_Problem_
Repeat the listing below in full.

_Records provided_
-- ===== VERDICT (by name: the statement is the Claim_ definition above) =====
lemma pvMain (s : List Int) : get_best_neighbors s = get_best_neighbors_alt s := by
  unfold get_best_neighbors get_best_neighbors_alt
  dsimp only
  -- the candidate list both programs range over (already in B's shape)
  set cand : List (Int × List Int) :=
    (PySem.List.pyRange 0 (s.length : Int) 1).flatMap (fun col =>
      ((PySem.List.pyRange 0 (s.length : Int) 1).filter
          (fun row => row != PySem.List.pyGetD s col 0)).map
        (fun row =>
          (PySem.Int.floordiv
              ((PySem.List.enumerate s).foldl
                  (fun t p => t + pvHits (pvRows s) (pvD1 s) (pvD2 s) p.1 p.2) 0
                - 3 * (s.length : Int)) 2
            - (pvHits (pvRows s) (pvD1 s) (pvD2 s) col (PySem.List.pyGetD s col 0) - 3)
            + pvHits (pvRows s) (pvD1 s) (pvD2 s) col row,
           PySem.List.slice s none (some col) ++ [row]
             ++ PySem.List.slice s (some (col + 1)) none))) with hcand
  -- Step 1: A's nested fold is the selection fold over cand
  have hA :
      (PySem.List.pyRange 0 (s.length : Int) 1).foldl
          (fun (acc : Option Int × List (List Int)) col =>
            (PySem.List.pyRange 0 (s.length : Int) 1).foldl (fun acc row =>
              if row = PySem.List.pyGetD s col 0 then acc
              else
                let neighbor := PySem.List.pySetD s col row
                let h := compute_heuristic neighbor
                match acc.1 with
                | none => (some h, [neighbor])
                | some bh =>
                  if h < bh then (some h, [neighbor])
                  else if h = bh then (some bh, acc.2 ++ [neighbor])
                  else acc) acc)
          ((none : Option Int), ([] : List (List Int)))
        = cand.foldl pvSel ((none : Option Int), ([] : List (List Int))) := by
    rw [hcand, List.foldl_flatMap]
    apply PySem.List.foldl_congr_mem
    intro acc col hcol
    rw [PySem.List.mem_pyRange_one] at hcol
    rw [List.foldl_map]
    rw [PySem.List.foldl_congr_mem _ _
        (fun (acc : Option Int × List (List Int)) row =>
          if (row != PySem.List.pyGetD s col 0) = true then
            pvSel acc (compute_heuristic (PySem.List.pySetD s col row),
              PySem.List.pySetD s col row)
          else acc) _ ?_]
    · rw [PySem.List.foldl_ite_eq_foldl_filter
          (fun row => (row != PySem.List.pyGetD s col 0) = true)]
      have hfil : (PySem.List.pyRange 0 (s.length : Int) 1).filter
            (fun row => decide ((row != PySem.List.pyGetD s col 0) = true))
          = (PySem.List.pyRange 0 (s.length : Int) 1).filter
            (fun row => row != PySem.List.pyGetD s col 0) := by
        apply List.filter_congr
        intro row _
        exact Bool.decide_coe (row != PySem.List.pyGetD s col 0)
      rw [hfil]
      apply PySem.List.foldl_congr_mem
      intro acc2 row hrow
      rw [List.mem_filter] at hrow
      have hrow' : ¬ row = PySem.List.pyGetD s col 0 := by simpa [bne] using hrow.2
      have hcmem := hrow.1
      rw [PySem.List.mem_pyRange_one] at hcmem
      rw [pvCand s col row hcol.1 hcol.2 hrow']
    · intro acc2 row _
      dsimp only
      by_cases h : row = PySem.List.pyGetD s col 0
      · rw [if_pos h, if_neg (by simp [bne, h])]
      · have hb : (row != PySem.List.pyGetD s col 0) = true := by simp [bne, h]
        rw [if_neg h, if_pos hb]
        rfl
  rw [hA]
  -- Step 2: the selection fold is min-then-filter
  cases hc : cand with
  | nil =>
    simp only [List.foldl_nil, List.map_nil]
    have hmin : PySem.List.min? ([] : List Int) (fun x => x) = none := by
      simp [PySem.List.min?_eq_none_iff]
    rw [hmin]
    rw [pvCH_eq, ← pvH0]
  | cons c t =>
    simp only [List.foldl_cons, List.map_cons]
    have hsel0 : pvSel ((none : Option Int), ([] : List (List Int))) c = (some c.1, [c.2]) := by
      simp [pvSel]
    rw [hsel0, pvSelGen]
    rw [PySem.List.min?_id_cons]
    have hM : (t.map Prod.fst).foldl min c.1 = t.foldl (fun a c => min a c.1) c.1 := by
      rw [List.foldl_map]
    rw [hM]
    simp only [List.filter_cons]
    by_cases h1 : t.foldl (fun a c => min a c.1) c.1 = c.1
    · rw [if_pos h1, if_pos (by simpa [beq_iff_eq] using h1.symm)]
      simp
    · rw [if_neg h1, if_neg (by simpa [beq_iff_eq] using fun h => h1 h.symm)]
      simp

_Finished task_
-- ===== VERDICT (by name: the statement is the Claim_ definition above) =====
lemma pvMain (s : List Int) : get_best_neighbors s = get_best_neighbors_alt s := by
  unfold get_best_neighbors get_best_neighbors_alt
  dsimp only
  -- the candidate list both programs range over (already in B's shape)
  set cand : List (Int × List Int) :=
    (PySem.List.pyRange 0 (s.length : Int) 1).flatMap (fun col =>
      ((PySem.List.pyRange 0 (s.length : Int) 1).filter
          (fun row => row != PySem.List.pyGetD s col 0)).map
        (fun row =>
          (PySem.Int.floordiv
              ((PySem.List.enumerate s).foldl
                  (fun t p => t + pvHits (pvRows s) (pvD1 s) (pvD2 s) p.1 p.2) 0
                - 3 * (s.length : Int)) 2
            - (pvHits (pvRows s) (pvD1 s) (pvD2 s) col (PySem.List.pyGetD s col 0) - 3)
            + pvHits (pvRows s) (pvD1 s) (pvD2 s) col row,
           PySem.List.slice s none (some col) ++ [row]
             ++ PySem.List.slice s (some (col + 1)) none))) with hcand
  -- Step 1: A's nested fold is the selection fold over cand
  have hA :
      (PySem.List.pyRange 0 (s.length : Int) 1).foldl
          (fun (acc : Option Int × List (List Int)) col =>
            (PySem.List.pyRange 0 (s.length : Int) 1).foldl (fun acc row =>
              if row = PySem.List.pyGetD s col 0 then acc
              else
                let neighbor := PySem.List.pySetD s col row
                let h := compute_heuristic neighbor
                match acc.1 with
                | none => (some h, [neighbor])
                | some bh =>
                  if h < bh then (some h, [neighbor])
                  else if h = bh then (some bh, acc.2 ++ [neighbor])
                  else acc) acc)
          ((none : Option Int), ([] : List (List Int)))
        = cand.foldl pvSel ((none : Option Int), ([] : List (List Int))) := by
    rw [hcand, List.foldl_flatMap]
    apply PySem.List.foldl_congr_mem
    intro acc col hcol
    rw [PySem.List.mem_pyRange_one] at hcol
    rw [List.foldl_map]
    rw [PySem.List.foldl_congr_mem _ _
        (fun (acc : Option Int × List (List Int)) row =>
          if (row != PySem.List.pyGetD s col 0) = true then
            pvSel acc (compute_heuristic (PySem.List.pySetD s col row),
              PySem.List.pySetD s col row)
          else acc) _ ?_]
    · rw [PySem.List.foldl_ite_eq_foldl_filter
          (fun row => (row != PySem.List.pyGetD s col 0) = true)]
      have hfil : (PySem.List.pyRange 0 (s.length : Int) 1).filter
            (fun row => decide ((row != PySem.List.pyGetD s col 0) = true))
          = (PySem.List.pyRange 0 (s.length : Int) 1).filter
            (fun row => row != PySem.List.pyGetD s col 0) := by
        apply List.filter_congr
        intro row _
        exact Bool.decide_coe (row != PySem.List.pyGetD s col 0)
      rw [hfil]
      apply PySem.List.foldl_congr_mem
      intro acc2 row hrow
      rw [List.mem_filter] at hrow
      have hrow' : ¬ row = PySem.List.pyGetD s col 0 := by simpa [bne] using hrow.2
      have hcmem := hrow.1
      rw [PySem.List.mem_pyRange_one] at hcmem
      rw [pvCand s col row hcol.1 hcol.2 hrow']
    · intro acc2 row _
      dsimp only
      by_cases h : row = PySem.List.pyGetD s col 0
      · rw [if_pos h, if_neg (by simp [bne, h])]
      · have hb : (row != PySem.List.pyGetD s col 0) = true := by simp [bne, h]
        rw [if_neg h, if_pos hb]
        rfl
  rw [hA]
  -- Step 2: the selection fold is min-then-filter
  cases hc : cand with
  | nil =>
    simp only [List.foldl_nil, List.map_nil]
    have hmin : PySem.List.min? ([] : List Int) (fun x => x) = none := by
      simp [PySem.List.min?_eq_none_iff]
    rw [hmin]
    rw [pvCH_eq, ← pvH0]
  | cons c t =>
    simp only [List.foldl_cons, List.map_cons]
    have hsel0 : pvSel ((none : Option Int), ([] : List (List Int))) c = (some c.1, [c.2]) := by
      simp [pvSel]
    rw [hsel0, pvSelGen]
    rw [PySem.List.min?_id_cons]
    have hM : (t.map Prod.fst).foldl min c.1 = t.foldl (fun a c => min a c.1) c.1 := by
      rw [List.foldl_map]
    rw [hM]
    simp only [List.filter_cons]
    by_cases h1 : t.foldl (fun a c => min a c.1) c.1 = c.1
    · rw [if_pos h1, if_pos (by simpa [beq_iff_eq] using h1.symm)]
      simp
    · rw [if_neg h1, if_neg (by simpa [beq_iff_eq] using fun h => h1 h.symm)]
      simp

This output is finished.